Here the reviewer(s) should list 2-3 major concerns about the research (if they exist). This may relate to:
Experimental design: were the techniques appropriate for the hypothesis? Were suitable controls included? Were new techniques/mutants/cell lines etc. sufficiently characterised to allow the study to be replicated? Were robust statistical methods used?
- The experimental design is very impressive, considering the large number of comparisons included in the experiment. A major concern for us was the lack of biological replicate (or the clear description of them). The methods section indicates that each infection experiment was carried out in a 100 mL jar, but it seems like there was one jar per treatment combination (it is possible we are missing something in our reading). We feel it is important to clearly state how many jars were prepared per treatment and if it was only one jar per treatment to discuss why this was the case. We understand that this is large experiment, but biological replication would greatly increase the reliability of the results and it is important to recognize and discuss it. This comes especially into play when the authors discuss the variability in results between the current experiment and published results from a previous experiment. If there is biological replication in both experiments, readers can evaluate whether the observed variation was within a normal range of variation for this system. Likewise, error bars in Figure 2 would make the results easier to evaluate. If we have interpreted the text properly and biological replication was not included, the authors should consider explaining why this was the case and how they account for it in the results.

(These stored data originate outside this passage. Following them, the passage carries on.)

-- pv_equiv track=rewrite | github.com/tmulherin/thinkpy | Distance/main.py | util_isNumber
-- ===== SOURCE A (Python) =====
-- def util_isNumber(string):
--
--     string = str(string) #-> Just in case...
--     decimal_counter = 0
--
--     for char in string:
--         if char == ".":
--             decimal_counter += 1
--             if decimal_counter > 1:
--                 return 0
--         elif char not in ("0", "1", "2", "3", "4", "5", "6", "7", "8", "9"):
--             return 0
--
--     return 1
-- ===== SOURCE B (Python) =====
-- def util_isNumber(string):
--     s = str(string)
--     if s.count('.') > 1:
--         return 0
--     return 1 if all(c in "0123456789" for c in s.replace('.', '')) else 0
-- ===== Notes on version B (the rewrite author's own statement) =====
-- stated objective: idiomatic
-- what changed: Replaces the stateful per-character loop with counter and early returns by a declarative check: count the dots once, then verify all remaining characters are digits via all().
import Mathlib
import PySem

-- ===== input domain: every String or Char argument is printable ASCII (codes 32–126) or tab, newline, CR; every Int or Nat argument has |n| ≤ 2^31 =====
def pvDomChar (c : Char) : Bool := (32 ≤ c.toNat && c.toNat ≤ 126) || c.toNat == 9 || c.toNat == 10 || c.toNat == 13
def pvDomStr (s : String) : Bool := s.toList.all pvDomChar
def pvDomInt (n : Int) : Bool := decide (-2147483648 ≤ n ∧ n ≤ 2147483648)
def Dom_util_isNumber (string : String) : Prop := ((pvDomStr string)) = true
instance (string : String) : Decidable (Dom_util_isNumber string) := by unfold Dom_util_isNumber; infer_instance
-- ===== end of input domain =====

-- B replaces A's stateful loop (decimal counter + early returns) with a declarative
-- check: count the dots once, then check every non-dot character is a digit.

-- ===== PORT A =====
-- the for-loop over the characters, with the running decimal_counter
def pvALoop : List Char → Int → Int
  | [], _ => 1
  | c :: rest, dc =>
    if c = '.' then
      (if dc + 1 > 1 then 0 else pvALoop rest (dc + 1))
    else if c ∈ ['0','1','2','3','4','5','6','7','8','9'] then
      pvALoop rest dc
    else
      0

def util_isNumber (string : String) : Int := pvALoop string.toList 0

-- ===== PORT B =====
def util_isNumber_alt (string : String) : Int :=
  let l := string.toList
  if l.count '.' > 1 then 0
  else if (l.filter (fun c => c ≠ '.')).all (fun c => c ∈ ['0','1','2','3','4','5','6','7','8','9']) then 1
  else 0

-- ===== PRECONDITION & SPEC =====
def Spec_util_isNumber (string : String) (out : Int) : Prop := out = util_isNumber_alt string
instance (string : String) (out : Int) : Decidable (Spec_util_isNumber string out) := by unfold Spec_util_isNumber; infer_instance

-- ===== CLAIM (what is proved, stated in full; the proofs are below) =====
def Claim_equal_util_isNumber : Prop := ∀ (string : String), Dom_util_isNumber string → Spec_util_isNumber string (util_isNumber string)

-- ===== LEMMAS AND PROOFS =====
theorem pvALoop_char :
    ∀ (l : List Char) (dc : Int), dc ≤ 1 →
      pvALoop l dc =
        if (l.count '.' : Int) + dc > 1 then 0
        else if (l.filter (fun c => c ≠ '.')).all (fun c => c ∈ ['0','1','2','3','4','5','6','7','8','9']) then 1
        else 0 := by
  intro l
  induction l with
  | nil => intro dc hdc; simp [pvALoop]; omega
  | cons c rest ih =>
    intro dc hdc
    by_cases hdot : c = '.'
    · subst hdot
      simp only [pvALoop, if_pos rfl, List.count_cons, List.filter_cons]
      by_cases h1 : dc + 1 > 1
      · have hcnt : ((rest.count '.' + 1 : Nat) : Int) + dc > 1 := by
          push_cast; omega
        simp only [if_pos h1, beq_self_eq_true, if_pos]
        norm_num
        push_cast
        omega
      · rw [if_neg h1, ih (dc + 1) (by omega)]
        have hiff : ((rest.count '.' : Int) + (dc + 1) > 1) ↔ (((rest.count '.' + 1 : Nat) : Int) + dc > 1) := by
          push_cast; omega
        simp only [beq_self_eq_true, if_true, hiff]
        rw [if_neg (by simp : ¬ (decide (('.':Char) ≠ '.') = true))]
    · by_cases hdig : c ∈ ['0','1','2','3','4','5','6','7','8','9']
      · simp only [pvALoop, if_neg hdot, if_pos hdig, List.count_cons, List.filter_cons]
        rw [ih dc hdc]
        have hd : c = '0' ∨ c = '1' ∨ c = '2' ∨ c = '3' ∨ c = '4' ∨ c = '5' ∨ c = '6' ∨ c = '7' ∨ c = '8' ∨ c = '9' := by
          simpa using hdig
        simp [hdot]
        split_ifs <;> tauto
      · simp only [pvALoop, if_neg hdot, if_neg hdig, List.count_cons, List.filter_cons]
        have hd : ¬ (c = '0' ∨ c = '1' ∨ c = '2' ∨ c = '3' ∨ c = '4' ∨ c = '5' ∨ c = '6' ∨ c = '7' ∨ c = '8' ∨ c = '9') := by
          simpa using hdig
        simp [hdot]
        intro x
        tauto

-- ===== VERDICT (by name: the statement is the Claim_ definition above) =====
theorem util_isNumber_spec : Claim_equal_util_isNumber := by
  intro s _
  unfold Spec_util_isNumber util_isNumber util_isNumber_alt
  rw [pvALoop_char _ _ (by omega)]
  simp only [add_zero]
  by_cases h : (s.toList.count '.' : Int) > 1
  · have h' : s.toList.count '.' > 1 := by exact_mod_cast h
    simp [h, h']
  · have h' : ¬ s.toList.count '.' > 1 := by
      intro hc; exact h (by exact_mod_cast hc)
    simp [h, h']
-- A's scan from row 6 down to 1 finds exactly the LAST element of pvColE (bottom-most empty row)
lemma pvDropA (f j : Int) (t : List (List Int)) (w : Nat)
    (hs : pvShape t w) (hj : PySem.Raise.InRange w (j - 1)) :
    soltarFichaEnColumna f j t =
      match (pvColE t ((PySem.Int.mod (j - 1) (w : Int)).toNat)).getLast? with
      | none => t
      | some r => t.set r ((t.getD r []).set ((PySem.Int.mod (j - 1) (w : Int)).toNat) f) := by
  obtain ⟨h6, hrow⟩ := hs
  obtain ⟨hj1, hj2⟩ := hj
  have hw : 0 < w := by omega
  have hlen : (6 : Int) ≤ t.length := by exact_mod_cast h6
  set c : Nat := (PySem.Int.mod (j - 1) (w : Int)).toNat with hc
  have grow : ∀ i : Int, 0 ≤ i → i < 6 → PySem.List.pyGetD t i [] = t.getD i.toNat [] := by
    intro i h0 h6'
    rw [PySem.List.pyGetD_eq_getElem t [] h0 (by omega), List.getD_eq_getElem]
  have gcol : ∀ xs : List Int, xs.length = w →
      PySem.List.pyGetD xs (j - 1) 1 = xs.getD c 1 := by
    intro xs hxl
    rw [pv_pyGetD_mod xs (j - 1) 1 (by rw [hxl]; exact hj1) (by rw [hxl]; exact hj2), hxl]
  have gset : ∀ xs : List Int, xs.length = w →
      PySem.List.pySetD xs (j - 1) f = xs.set c f := by
    intro xs hxl
    rw [pv_pySetD_mod xs (j - 1) f (by rw [hxl]; exact hj1) (by rw [hxl]; exact hj2), hxl]
  have hrange : PySem.List.pyRange 6 0 (-1) = [6, 5, 4, 3, 2, 1] := by decide
  unfold soltarFichaEnColumna
  rw [hrange]
  simp only [pvSFLoop]
  norm_num
  rw [grow 5 (by norm_num) (by norm_num), grow 4 (by norm_num) (by norm_num),
      grow 3 (by norm_num) (by norm_num), grow 2 (by norm_num) (by norm_num),
      grow 1 (by norm_num) (by norm_num), grow 0 (by norm_num) (by norm_num)]
  simp only [show Int.toNat 5 = 5 from rfl, show Int.toNat 4 = 4 from rfl,
    show Int.toNat 3 = 3 from rfl, show Int.toNat 2 = 2 from rfl,
    show Int.toNat 1 = 1 from rfl, show Int.toNat 0 = 0 from rfl]
  rw [gcol _ (hrow 5 (by norm_num)), gcol _ (hrow 4 (by norm_num)), gcol _ (hrow 3 (by norm_num)),
      gcol _ (hrow 2 (by norm_num)), gcol _ (hrow 1 (by norm_num)), gcol _ (hrow 0 (by norm_num))]
  rw [gset _ (hrow 5 (by norm_num)), gset _ (hrow 4 (by norm_num)), gset _ (hrow 3 (by norm_num)),
      gset _ (hrow 2 (by norm_num)), gset _ (hrow 1 (by norm_num)), gset _ (hrow 0 (by norm_num))]
  rw [PySem.List.pySetD_of_nonneg t _ (by norm_num : (0:Int) ≤ 5),
      PySem.List.pySetD_of_nonneg t _ (by norm_num : (0:Int) ≤ 4),
      PySem.List.pySetD_of_nonneg t _ (by norm_num : (0:Int) ≤ 3),
      PySem.List.pySetD_of_nonneg t _ (by norm_num : (0:Int) ≤ 2),
      PySem.List.pySetD_of_nonneg t _ (by norm_num : (0:Int) ≤ 1),
      PySem.List.pySetD_of_nonneg t _ (by norm_num : (0:Int) ≤ 0)]
  have hr6 : List.range 6 = [0, 1, 2, 3, 4, 5] := rfl
  by_cases e5 : (t.getD 5 []).getD c 1 = 0 <;>
  by_cases e4 : (t.getD 4 []).getD c 1 = 0 <;>
  by_cases e3 : (t.getD 3 []).getD c 1 = 0 <;>
  by_cases e2 : (t.getD 2 []).getD c 1 = 0 <;>
  by_cases e1 : (t.getD 1 []).getD c 1 = 0 <;>
  by_cases e0 : (t.getD 0 []).getD c 1 = 0 <;>
    (simp only [List.getD] at e0 e1 e2 e3 e4 e5;
     simp [pvColE, hr6, e0, e1, e2, e3, e4, e5, List.filter])

-- removing the last element of a filter: filter with that element switched off
lemma pvFilterDropLast (l : List Nat) (hnd : l.Nodup) (p p' : Nat → Bool) (r : Nat)
    (h : (l.filter p).getLast? = some r) (hr : p' r = false)
    (hagree : ∀ x, x ≠ r → p' x = p x) : l.filter p' = (l.filter p).dropLast := by
  induction l with
  | nil => simp at h
  | cons a l ih =>
    have hnd' : a ∉ l ∧ l.Nodup := by simpa [List.nodup_cons] using hnd
    by_cases hpa : p a
    · rcases hfl : l.filter p with _ | ⟨b, bs⟩
      · have hra : r = a := by
          rw [List.filter_cons_of_pos hpa, hfl] at h
          simpa using h.symm
        have : l.filter p' = l.filter p := by
          apply List.filter_congr
          intro x hx
          exact hagree x (fun hxr => hnd'.1 (hra ▸ hxr ▸ hx))
        simp [hra ▸ hr, this, hfl, hpa]
      · have hmem : r ∈ l.filter p := by
          rw [List.filter_cons_of_pos hpa, hfl] at h
          rw [hfl]
          exact List.mem_of_getLast? (by simpa using h)
        have har : a ≠ r := fun hh => hnd'.1 (hh ▸ List.mem_of_mem_filter hmem)
        have h' : (l.filter p).getLast? = some r := by
          rw [List.filter_cons_of_pos hpa, hfl, List.getLast?_cons_cons] at h
          rw [hfl]; exact h
        rw [List.filter_cons_of_pos hpa, List.filter_cons_of_pos (by rw [hagree a har]; exact hpa),
            ih hnd'.2 h', List.dropLast_cons_of_ne_nil (by rw [hfl]; simp)]
    · have h' : (l.filter p).getLast? = some r := by rwa [List.filter_cons_of_neg hpa] at h
      have hmem : r ∈ l := List.mem_of_mem_filter (List.mem_of_getLast? h')
      have har : a ≠ r := fun hh => hnd'.1 (hh ▸ hmem)
      rw [List.filter_cons_of_neg hpa, List.filter_cons_of_neg (by rw [hagree a har]; exact hpa),
          ih hnd'.2 h']
-- pv_equiv track=rewrite | github.com/guptaarchit/agent | mcp_client.py | _auto_detect_call_meta
-- ===== SOURCE A (Python) =====
-- from typing import Any, List, Optional, Type
--
-- _CALL_META_CANDIDATES = [
--     "call_internal_tool",
--     "run_tool_with_params",
--     "run_internal_tool",
--     "invoke_internal_tool",
--     "execute_internal_tool",
--     "dispatch_internal_tool",
--     "call_tool",
--     "run_tool",
--     "invoke_tool",
--     "execute_tool",
-- ]
--
-- def _auto_detect_call_meta(gateway_names: List[str], configured: str) -> Optional[str]:
--     """Pick the gateway's call meta-tool: user override > known names > heuristic."""
--     if configured in gateway_names:
--         return configured
--     for name in _CALL_META_CANDIDATES:
--         if name in gateway_names:
--             return name
--     # Heuristic: something with "tool" and one of call/run/invoke/execute/dispatch
--     for gn in gateway_names:
--         low = gn.lower()
--         if "tool" in low and any(
--             kw in low for kw in ("call", "run", "invoke", "execute", "dispatch")
--         ):
--             return gn
--     return None
-- ===== SOURCE B (Python) =====
-- from typing import List, Optional
--
-- _CALL_META_CANDIDATES = [
--     "call_internal_tool",
--     "run_tool_with_params",
--     "run_internal_tool",
--     "invoke_internal_tool",
--     "execute_internal_tool",
--     "dispatch_internal_tool",
--     "call_tool",
--     "run_tool",
--     "invoke_tool",
--     "execute_tool",
-- ]
--
-- _RANK = {name: i for i, name in enumerate(_CALL_META_CANDIDATES)}
--
--
-- def _rank(configured: str, gn: str) -> Optional[int]:
--     return -1 if gn == configured else _RANK.get(gn)
--
--
-- def _heur(gn: str) -> bool:
--     low = gn.lower()
--     return "tool" in low and (
--         "call" in low or "run" in low or "invoke" in low
--         or "execute" in low or "dispatch" in low
--     )
--
--
-- def _auto_detect_call_meta(gateway_names: List[str], configured: str) -> Optional[str]:
--     best = None  # (rank, name) with the smallest rank seen so far (first wins ties)
--     for gn in gateway_names:
--         r = _rank(configured, gn)
--         if r is not None and (best is None or r < best[0]):
--             best = (r, gn)
--     if best is not None:
--         return best[1]
--     return next((gn for gn in gateway_names if _heur(gn)), None)
-- ===== Notes on version B (the rewrite author's own statement) =====
-- stated objective: alternative
-- what changed: Replaced the configured-membership test plus ten separate candidate membership scans by a single pass over gateway_names that tracks the minimum-rank name via a precomputed name-to-priority dict (configured ranked -1), falling back to the unchanged heuristic.
import Mathlib
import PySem

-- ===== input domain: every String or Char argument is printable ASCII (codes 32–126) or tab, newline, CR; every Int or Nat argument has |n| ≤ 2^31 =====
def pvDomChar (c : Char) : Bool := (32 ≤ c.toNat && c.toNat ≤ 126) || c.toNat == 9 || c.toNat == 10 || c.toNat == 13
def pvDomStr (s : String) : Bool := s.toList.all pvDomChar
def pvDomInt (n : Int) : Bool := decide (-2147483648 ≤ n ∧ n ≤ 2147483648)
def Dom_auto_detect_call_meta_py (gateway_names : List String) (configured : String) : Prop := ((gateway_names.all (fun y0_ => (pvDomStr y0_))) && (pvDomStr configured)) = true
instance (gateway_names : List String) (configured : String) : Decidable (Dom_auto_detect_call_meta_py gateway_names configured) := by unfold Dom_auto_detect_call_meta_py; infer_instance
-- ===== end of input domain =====

-- B replaces A's configured-membership test plus ten candidate membership scans by one
-- min-rank pass over gateway_names driven by a precomputed name→priority dict (alternative
-- decomposition, same asymptotic cost); the heuristic fallback is unchanged.

-- ===== PORT A =====
def pvCands : List String :=
  ["call_internal_tool", "run_tool_with_params", "run_internal_tool", "invoke_internal_tool", "execute_internal_tool", "dispatch_internal_tool", "call_tool", "run_tool", "invoke_tool", "execute_tool"]

-- heuristic body shared by both Pythons: "tool" in gn.lower() and any(kw in low ...)
def pvHeurP (gn : String) : Bool :=
  let low := PySem.Str.lower gn
  PySem.Str.isIn "tool" low &&
    (PySem.Str.isIn "call" low || PySem.Str.isIn "run" low || PySem.Str.isIn "invoke" low ||
     PySem.Str.isIn "execute" low || PySem.Str.isIn "dispatch" low)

- In the introduction, methods, and results section the authors refer to parasite "strains," but switch to parasite "isolates" in the discussion where it becomes clear that this distinction is rather important to interpreting the results of the study. When the term "parasiteThe description of the parasite isolates indicate that they are not genetically identical - this would make the results very difficult to replicate. It would be helpful to use more controlled isolates (known strain composition) and do 16S monitoring to determine if strain composition changes over time (selection?).

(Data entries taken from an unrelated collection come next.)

-- pv_equiv track=rewrite | github.com/Bogdan741/EilerProject | task51.py | convert
-- ===== SOURCE A (Python) =====
-- def convert(number):
--     c = 0
--     shelve = []
--     for i in number:
--         if i == '1':
--             shelve.append(c)
--         c+=1
--     return shelve
-- ===== SOURCE B (Python) =====
-- def convert(number):
--     shelve = []
--     start = 0
--     pos = number.find('1', start)
--     while pos != -1:
--         shelve.append(pos)
--         start = pos + 1
--         pos = number.find('1', start)
--     return shelve
-- ===== Notes on version B (the rewrite author's own statement) =====
-- stated objective: faster
-- what changed: Replaces the per-character Python-level counter loop with a str.find-driven scan that jumps directly from one '1' to the next using the C-level substring search.
import Mathlib
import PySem

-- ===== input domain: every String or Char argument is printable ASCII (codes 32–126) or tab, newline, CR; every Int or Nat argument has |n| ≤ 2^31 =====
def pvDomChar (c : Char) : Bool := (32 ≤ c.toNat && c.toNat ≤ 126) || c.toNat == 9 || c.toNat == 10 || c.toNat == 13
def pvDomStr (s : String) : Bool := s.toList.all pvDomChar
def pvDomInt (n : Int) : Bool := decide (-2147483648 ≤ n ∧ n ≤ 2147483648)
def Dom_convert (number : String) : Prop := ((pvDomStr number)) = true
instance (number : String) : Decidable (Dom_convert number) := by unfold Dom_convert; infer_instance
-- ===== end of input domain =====

-- B replaces A's per-character counter loop with a str.find-driven scan (constant-factor faster
-- in a timing run; same O(n) asymptotics).

-- ===== PORT A =====
-- for i in number: if i == '1': shelve.append(c); c += 1
def convert (number : String) : List Int :=
  (number.toList.foldl
    (fun (st : Int × List Int) (i : Char) =>
      if i = '1' then (st.1 + 1, st.2 ++ [st.1]) else (st.1 + 1, st.2))
    ((0 : Int), ([] : List Int))).2

-- ===== PORT B =====
-- while loop of Source B: pos = number.find('1', start); fuel only guarantees termination
def convertAltLoop (number : String) (fuel : Nat) (start : Nat) (shelve : List Int) : List Int :=
  match fuel with
  | 0 => shelve
  | fuel + 1 =>
    let pos := PySem.Str.findFrom number "1" (start : Int) none
    if pos = -1 then shelve
    else convertAltLoop number fuel (pos.toNat + 1) (shelve ++ [pos])

def convert_alt (number : String) : List Int :=
  convertAltLoop number (number.toList.length + 1) 0 []

-- ===== PRECONDITION & SPEC =====
def Spec_convert (number : String) (out : List Int) : Prop := out = convert_alt number
instance (number : String) (out : List Int) : Decidable (Spec_convert number out) := by unfold Spec_convert; infer_instance

-- ===== CLAIM (what is proved, stated in full; the proofs are below) =====
def Claim_equal_convert : Prop := ∀ (number : String), Dom_convert number → Spec_convert number (convert number)

-- ===== LEMMAS AND PROOFS =====

/-- indices (counted from `k`) of the `'1'` characters of a list -/
def specOnes : List Char → Int → List Int
  | [], _ => []
  | c :: t, k => if c = '1' then k :: specOnes t (k + 1) else specOnes t (k + 1)

theorem aFold (l : List Char) : ∀ (c : Int) (sh : List Int),
    (l.foldl
      (fun (st : Int × List Int) (i : Char) =>
        if i = '1' then (st.1 + 1, st.2 ++ [st.1]) else (st.1 + 1, st.2))
      (c, sh)).2 = sh ++ specOnes l c := by
  induction l with
  | nil => intro c sh; simp [specOnes]
  | cons hd tl ih =>
      intro c sh
      by_cases h : hd = '1' <;> simp [specOnes, h, ih]

theorem mem_infix_single {a : Char} {t : List Char} (h : a ∈ t) : [a] <:+: t := by
  rcases List.append_of_mem h with ⟨t1, t2, rfl⟩
  exact ⟨t1, t2, by simp⟩

theorem specOnes_of_no_one {t : List Char} (h : '1' ∉ t) : ∀ k, specOnes t k = [] := by
  induction t with
  | nil => intro k; rfl
  | cons hd tl ih =>
      intro k
      have h1 : hd ≠ '1' := fun he => h (he ▸ List.mem_cons_self)
      simp [specOnes, h1, ih (fun hm => h (List.mem_cons_of_mem _ hm))]

theorem specOnes_split : ∀ (t : List Char) (j : Nat) (k : Int),
    ['1'] <+: t.drop j → (∀ i < j, ¬ ['1'] <+: t.drop i) →
    specOnes t k = (k + j) :: specOnes (t.drop (j + 1)) (k + j + 1) := by
  intro t
  induction t with
  | nil => intro j k hp _; simp at hp
  | cons hd tl ih =>
      intro j k hp hmin
      cases j with
      | zero =>
          rcases hp with ⟨r, hr⟩
          simp at hr
          obtain ⟨h1, -⟩ := hr
          simp [specOnes, h1.symm]
      | succ j' =>
          have h0 : hd ≠ '1' := by
            intro he
            exact hmin 0 (Nat.succ_pos _) ⟨tl, by simp [he]⟩
          have hrec := ih j' (k + 1) (by simpa using hp)
            (fun i hi => by simpa using hmin (i + 1) (Nat.succ_lt_succ hi))
          simp only [specOnes, h0, if_false, List.drop_succ_cons, hrec]
          have e1 : k + 1 + (j' : ℤ) = k + ((j' : ℤ) + 1) := by ring
          push_cast
          rw [e1]

theorem bLoop_eq (s : String) : ∀ (fuel start : Nat) (sh : List Int),
    start ≤ s.toList.length → s.toList.length - start < fuel →
    convertAltLoop s fuel start sh = sh ++ specOnes (s.toList.drop start) start := by
  intro fuel
  induction fuel with
  | zero => intro start sh _ h; omega
  | succ fuel ih =>
      intro start sh hle hfuel
      have hff := PySem.Chars.findFrom_natCast s.toList ['1'] start hle
      have hstr : ("1" : String).toList = ['1'] := by decide
      by_cases hfind : PySem.Chars.find (s.toList.drop start) ['1'] = -1
      · have hF : PySem.Str.findFrom s "1" (start : Int) none = -1 := by
          rw [PySem.Str.findFrom_eq, hstr, hff, if_pos hfind]
        simp only [convertAltLoop, hF, if_true]
        have hnot : ¬ ['1'] <:+: s.toList.drop start :=
          (PySem.Chars.find_eq_neg_one_iff _ _).mp hfind
        have hmem : '1' ∉ s.toList.drop start := fun hm => hnot (mem_infix_single hm)
        rw [specOnes_of_no_one hmem, List.append_nil]
      · have hfn : (0 : Int) ≤ PySem.Chars.find (s.toList.drop start) ['1'] := by
          have := PySem.Chars.neg_one_le_find (s.toList.drop start) ['1']
          omega
        set f := PySem.Chars.find (s.toList.drop start) ['1'] with hf
        have hF : PySem.Str.findFrom s "1" (start : Int) none = (start : Int) + f := by
          rw [PySem.Str.findFrom_eq, hstr, hff, if_neg hfind]
        have hspec := PySem.Chars.find_spec (s := s.toList.drop start) (sub := ['1']) hfn
        obtain ⟨hpre, hmin⟩ := hspec
        rw [← hf] at hpre hmin
        have hjf : f = (f.toNat : Int) := (Int.toNat_of_nonneg hfn).symm
        have hlt : start + f.toNat < s.toList.length := by
          by_contra hge
          have hnil : (s.toList.drop start).drop f.toNat = [] := by
            rw [List.drop_drop]
            exact List.drop_eq_nil_of_le (by omega)
          rw [hnil] at hpre
          simp at hpre
        simp only [convertAltLoop, hF]
        rw [if_neg (by omega)]
        have htoNat : ((start : Int) + f).toNat = start + f.toNat := by omega
        rw [htoNat, ih (start + f.toNat + 1) (sh ++ [(start : Int) + f]) (by omega) (by omega)]
        rw [specOnes_split (s.toList.drop start) f.toNat (start : Int) hpre hmin]
        have hd2 : (s.toList.drop start).drop (f.toNat + 1) = s.toList.drop (start + f.toNat + 1) := by
          rw [List.drop_drop]
          congr 1
        rw [hd2]
        have hc1 : ((start + f.toNat + 1 : Nat) : Int) = (start : Int) + f.toNat + 1 := by push_cast; ring
        rw [hc1, ← hjf]
        simp

theorem convert_spec : Claim_equal_convert := by
  intro number hdom
  unfold Spec_convert convert convert_alt
  rw [aFold number.toList 0 [], bLoop_eq number (number.toList.length + 1) 0 []
    (Nat.zero_le _) (by omega)]
  simp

- Is there different infection rates between the strains in the mothers? Is P5 for example more infectious in general?
Do the results support the authors’ conclusions and, if not, what additional experiments would you suggest?
- The authors mention the applicability of this study to the experimental assessment of vaccines in the abstract , in the last sentence of the introduction, and in the discussion. However the connection feels rather tenuous. Vertebrates in which vaccines are used have very different immune mechanisms than the inverts in this study. These differences may require a very different framework to evaluate specific and nonspecific efficiency of vaccines. The authors may consider discussing these differences in more details and give a clear example of how this study relates to vaccine assessment.

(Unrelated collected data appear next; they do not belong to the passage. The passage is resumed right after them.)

-- pv_equiv track=rewrite | github.com/sridhar281994/7grid | routers/match_routes.py | _select_coin_for_auto
-- ===== SOURCE A (Python) =====
-- from typing import Dict, Optional
--
-- COINS_PER_PLAYER = 2
--
-- FINAL_BOX_INDEX = 8
--
-- def _select_coin_for_auto(coins: list[int]) -> Optional[int]:
--     for idx, pos in enumerate(coins[:COINS_PER_PLAYER]):
--         if 0 <= pos < FINAL_BOX_INDEX:
--             return idx
--     for idx, pos in enumerate(coins[:COINS_PER_PLAYER]):
--         if pos < 0:
--             return idx
--     return None
-- ===== SOURCE B (Python) =====
-- from typing import Optional
--
-- COINS_PER_PLAYER = 2
-- FINAL_BOX_INDEX = 8
--
-- def _select_coin_for_auto(coins: list[int]) -> Optional[int]:
--     # single pass: return first in-range coin; remember first negative as fallback
--     fallback = None
--     for idx, pos in enumerate(coins[:COINS_PER_PLAYER]):
--         if 0 <= pos < FINAL_BOX_INDEX:
--             return idx
--         if pos < 0 and fallback is None:
--             fallback = idx
--     return fallback
-- ===== Notes on version B (the rewrite author's own statement) =====
-- stated objective: simpler
-- what changed: The two sequential enumerate loops over the slice are collapsed into one pass that returns the first in-range index immediately and maintains the first negative index as a fallback returned after the loop.
import Mathlib
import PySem

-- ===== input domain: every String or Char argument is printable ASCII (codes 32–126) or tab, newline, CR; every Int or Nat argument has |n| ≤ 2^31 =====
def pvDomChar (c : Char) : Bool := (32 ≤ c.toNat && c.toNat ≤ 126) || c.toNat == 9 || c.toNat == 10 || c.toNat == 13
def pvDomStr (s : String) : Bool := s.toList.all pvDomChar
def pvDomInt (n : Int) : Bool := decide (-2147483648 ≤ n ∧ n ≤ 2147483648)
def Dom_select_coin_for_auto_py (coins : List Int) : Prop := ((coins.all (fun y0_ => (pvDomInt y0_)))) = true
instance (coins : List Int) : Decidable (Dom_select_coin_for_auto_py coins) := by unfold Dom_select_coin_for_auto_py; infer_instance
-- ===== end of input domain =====

-- B collapses A's two sequential scans into one pass with a maintained fallback index (objective: simpler).
-- ===== PORT A =====
-- first loop: for idx, pos in enumerate(coins[:2]): if 0 <= pos < 8: return idx
def selA_loop1 : Int → List Int → Option Int
  | _, [] => none
  | i, p :: rest => if 0 ≤ p ∧ p < 8 then some i else selA_loop1 (i + 1) rest

-- second loop: for idx, pos in enumerate(coins[:2]): if pos < 0: return idx
def selA_loop2 : Int → List Int → Option Int
  | _, [] => none
  | i, p :: rest => if p < 0 then some i else selA_loop2 (i + 1) rest

def select_coin_for_auto_py (coins : List Int) : Option Int :=
  let cs := PySem.List.slice coins none (some 2)  -- coins[:COINS_PER_PLAYER]
  match selA_loop1 0 cs with
  | some i => some i
  | none => selA_loop2 0 cs

-- ===== PORT B =====
-- single pass: return first in-range index; remember first negative index as fallback
def selB_loop : Int → Option Int → List Int → Option Int
  | _, fb, [] => fb
  | i, fb, p :: rest =>
      if 0 ≤ p ∧ p < 8 then some i
      else selB_loop (i + 1) (if p < 0 ∧ fb = none then some i else fb) rest

def select_coin_for_auto_py_alt (coins : List Int) : Option Int :=
  selB_loop 0 none (PySem.List.slice coins none (some 2))


-- ===== PRECONDITION & SPEC =====
def Spec_select_coin_for_auto_py (coins : List Int) (out : Option Int) : Prop := out = select_coin_for_auto_py_alt coins
instance (coins : List Int) (out : Option Int) : Decidable (Spec_select_coin_for_auto_py coins out) := by unfold Spec_select_coin_for_auto_py; infer_instance

-- ===== CLAIM (what is proved, stated in full; the proofs are below) =====
def Claim_equal_select_coin_for_auto_py : Prop := ∀ (coins : List Int), Dom_select_coin_for_auto_py coins → Spec_select_coin_for_auto_py coins (select_coin_for_auto_py coins)

-- ===== LEMMAS AND PROOFS =====

-- ===== VERDICT (by name: the statement is the Claim_ definition above) =====
theorem select_coin_for_auto_py_spec : Claim_equal_select_coin_for_auto_py := by
  intro coins _
  unfold Spec_select_coin_for_auto_py select_coin_for_auto_py select_coin_for_auto_py_alt
  rcases coins with _ | ⟨a, _ | ⟨b, t⟩⟩ <;>
    simp [PySem.List.slice, selA_loop1, selA_loop2, selB_loop] <;>
    split_ifs <;> simp_all <;> omega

- The discussion states that this study is not concerned with the molecular methods involved in the immune priming. Despite this, the molecular mechanisms for immune priming may still be discussed in relation to the results found here. Perhaps the mechanisms for immune priming in invertebrates are not specific enough to differentiate between strains and would therefore support the results found in this study.
- It would be helpful if the authors discuss future directions for this work.